→ **EXERCISE BRIEF**
Your answer should consist of every line in the records that holds "Prop".

→ **PROVIDED MATERIAL**
-------

-- pv_equiv track=rewrite | github.com/walkerlala/GC | classifier/src/cn/lasagna/www/classifier/svm-SF/test/xsquare_preprocess.py | _cal_ABCD
-- ===== SOURCE A (Python) =====
-- def _cal_ABCD(all_tuples, word, tag):
--     """ 计算卡方值的辅助函数 """
--     A, B, C, D = 0, 0, 0, 0
--     for t, ws in all_tuples:
--         if t == tag and word in ws:
--             A += 1
--         elif t != tag and word in ws:
--             B += 1
--         elif t == tag and word not in ws:
--             C += 1
--         elif t != tag and word not in ws:
--             D += 1
--         else:
--             raise Exceptioin("FATAL! logical BUG!")
--     return (A, B, C, D)
-- ===== SOURCE B (Python) =====
-- def _cal_ABCD(all_tuples, word, tag):
--     """Staged passes: split the rows by whether they contain word, then count tags."""
--     present = [t for t, ws in all_tuples if word in ws]
--     absent = [t for t, ws in all_tuples if word not in ws]
--     A = present.count(tag)
--     C = absent.count(tag)
--     return (A, len(present) - A, C, len(absent) - C)
-- ===== Notes on version B (the rewrite author's own statement) =====
-- stated objective: alternative
-- what changed: Replaces the single loop with a four-way branch by staged passes: split the rows into those containing the word and those not, then obtain the four cells from list counts of the tag and the partition sizes.
import Mathlib
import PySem

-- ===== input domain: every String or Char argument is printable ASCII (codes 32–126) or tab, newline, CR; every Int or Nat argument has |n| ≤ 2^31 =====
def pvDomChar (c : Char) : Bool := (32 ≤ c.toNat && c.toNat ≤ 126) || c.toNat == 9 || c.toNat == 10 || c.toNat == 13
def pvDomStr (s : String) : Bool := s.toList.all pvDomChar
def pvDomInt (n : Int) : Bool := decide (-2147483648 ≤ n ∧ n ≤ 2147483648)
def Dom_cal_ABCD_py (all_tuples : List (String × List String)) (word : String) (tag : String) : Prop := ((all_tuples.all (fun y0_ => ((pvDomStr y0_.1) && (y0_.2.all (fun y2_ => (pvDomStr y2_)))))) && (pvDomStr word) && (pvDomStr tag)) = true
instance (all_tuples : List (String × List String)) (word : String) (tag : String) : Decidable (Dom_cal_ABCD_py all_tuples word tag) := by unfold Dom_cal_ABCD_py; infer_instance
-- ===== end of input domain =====

-- ===== PORT A =====
-- B replaces A's single four-way-branch loop by staged passes (partition by containment,
-- then tag counts); an alternative decomposition, not claimed faster.
-- Step of A's loop: the four-way elif chain (Python's final 'else' is logically unreachable).
def stepA (word tag : String) (acc : Int × Int × Int × Int) (p : String × List String) : Int × Int × Int × Int :=
  let A := acc.1; let B := acc.2.1; let C := acc.2.2.1; let D := acc.2.2.2
  if p.1 == tag && p.2.contains word then (A+1, B, C, D)
  else if p.1 != tag && p.2.contains word then (A, B+1, C, D)
  else if p.1 == tag && !(p.2.contains word) then (A, B, C+1, D)
  else if p.1 != tag && !(p.2.contains word) then (A, B, C, D+1)
  else acc  -- Python raises here; unreachable since the four branches are exhaustive

def cal_ABCD_py (all_tuples : List (String × List String)) (word : String) (tag : String) : Int × Int × Int × Int :=
  all_tuples.foldl (stepA word tag) (0, 0, 0, 0)

-- ===== PORT B =====
def cal_ABCD_py_alt (all_tuples : List (String × List String)) (word : String) (tag : String) : Int × Int × Int × Int :=
  let present := (all_tuples.filter (fun p => p.2.contains word)).map Prod.fst
  let absent := (all_tuples.filter (fun p => !(p.2.contains word))).map Prod.fst
  let A : Int := (PySem.List.count present tag : Int)
  let C : Int := (PySem.List.count absent tag : Int)
  (A, (present.length : Int) - A, C, (absent.length : Int) - C)

-- ===== PRECONDITION & SPEC =====
def Spec_cal_ABCD_py (all_tuples : List (String × List String)) (word : String) (tag : String) (out : Int × Int × Int × Int) : Prop := out = cal_ABCD_py_alt all_tuples word tag
instance (all_tuples : List (String × List String)) (word : String) (tag : String) (out : Int × Int × Int × Int) : Decidable (Spec_cal_ABCD_py all_tuples word tag out) := by unfold Spec_cal_ABCD_py; infer_instance

-- ===== CLAIM (what is proved, stated in full; the proofs are below) =====
def Claim_equal_cal_ABCD_py : Prop := ∀ (all_tuples : List (String × List String)) (word : String) (tag : String), Dom_cal_ABCD_py all_tuples word tag → Spec_cal_ABCD_py all_tuples word tag (cal_ABCD_py all_tuples word tag)

-- ===== LEMMAS AND PROOFS =====
-- A's fold, from any start, adds the four branch counts componentwise.
theorem foldA_char (word tag : String) (l : List (String × List String)) :
    ∀ (A B C D : Int), l.foldl (stepA word tag) (A, B, C, D) =
      (A + (l.countP (fun p => p.1 == tag && p.2.contains word) : Int),
       B + (l.countP (fun p => !(p.1 == tag) && p.2.contains word) : Int),
       C + (l.countP (fun p => p.1 == tag && !(p.2.contains word)) : Int),
       D + (l.countP (fun p => !(p.1 == tag) && !(p.2.contains word)) : Int)) := by
  induction l with
  | nil => intro A B C D; simp [List.foldl]
  | cons p rest ih =>
    intro A B C D
    simp only [List.foldl, List.countP_cons]
    cases ht : (p.1 == tag) <;> cases hw : (p.2.contains word) <;>
      simp only [stepA, ht, hw, bne, Bool.and_true, Bool.and_false, Bool.not_true,
        Bool.not_false, if_pos] <;>
      rw [ih] <;> simp <;> ring_nf

-- splitting a count by a second boolean predicate
theorem countP_split {α : Type} (l : List α) (p q : α → Bool) :
    l.countP p = l.countP (fun a => q a && p a) + l.countP (fun a => !(q a) && p a) := by
  induction l with
  | nil => simp
  | cons x xs ih =>
    simp only [List.countP_cons]
    cases hq : q x <;> cases hp : p x <;> simp [ih] <;> omega

theorem cal_ABCD_py_spec : Claim_equal_cal_ABCD_py := by
  intro all_tuples word tag _
  unfold Spec_cal_ABCD_py cal_ABCD_py cal_ABCD_py_alt
  rw [foldA_char]
  simp only [PySem.List.count, List.count_eq_countP, List.countP_filter,
    List.length_map, ← List.countP_eq_length_filter, List.countP_map]
  have hw : all_tuples.countP (fun p => p.2.contains word) =
      all_tuples.countP (fun p => p.1 == tag && p.2.contains word) +
      all_tuples.countP (fun p => !(p.1 == tag) && p.2.contains word) :=
    countP_split all_tuples _ (fun p : String × List String => p.1 == tag)
  have hnw : all_tuples.countP (fun p => !(p.2.contains word)) =
      all_tuples.countP (fun p => p.1 == tag && !(p.2.contains word)) +
      all_tuples.countP (fun p => !(p.1 == tag) && !(p.2.contains word)) :=
    countP_split all_tuples _ (fun p : String × List String => p.1 == tag)
  simp only [List.contains_eq_mem] at hw hnw ⊢
  refine Prod.ext ?_ (Prod.ext ?_ (Prod.ext ?_ ?_)) <;> simp [hw, hnw]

-------

→ **SOLUTION BELOW**
def Dom_cal_ABCD_py (all_tuples : List (String × List String)) (word : String) (tag : String) : Prop := ((all_tuples.all (fun y0_ => ((pvDomStr y0_.1) && (y0_.2.all (fun y2_ => (pvDomStr y2_)))))) && (pvDomStr word) && (pvDomStr tag)) = true
def Spec_cal_ABCD_py (all_tuples : List (String × List String)) (word : String) (tag : String) (out : Int × Int × Int × Int) : Prop := out = cal_ABCD_py_alt all_tuples word tag
def Claim_equal_cal_ABCD_py : Prop := ∀ (all_tuples : List (String × List String)) (word : String) (tag : String), Dom_cal_ABCD_py all_tuples word tag → Spec_cal_ABCD_py all_tuples word tag (cal_ABCD_py all_tuples word tag)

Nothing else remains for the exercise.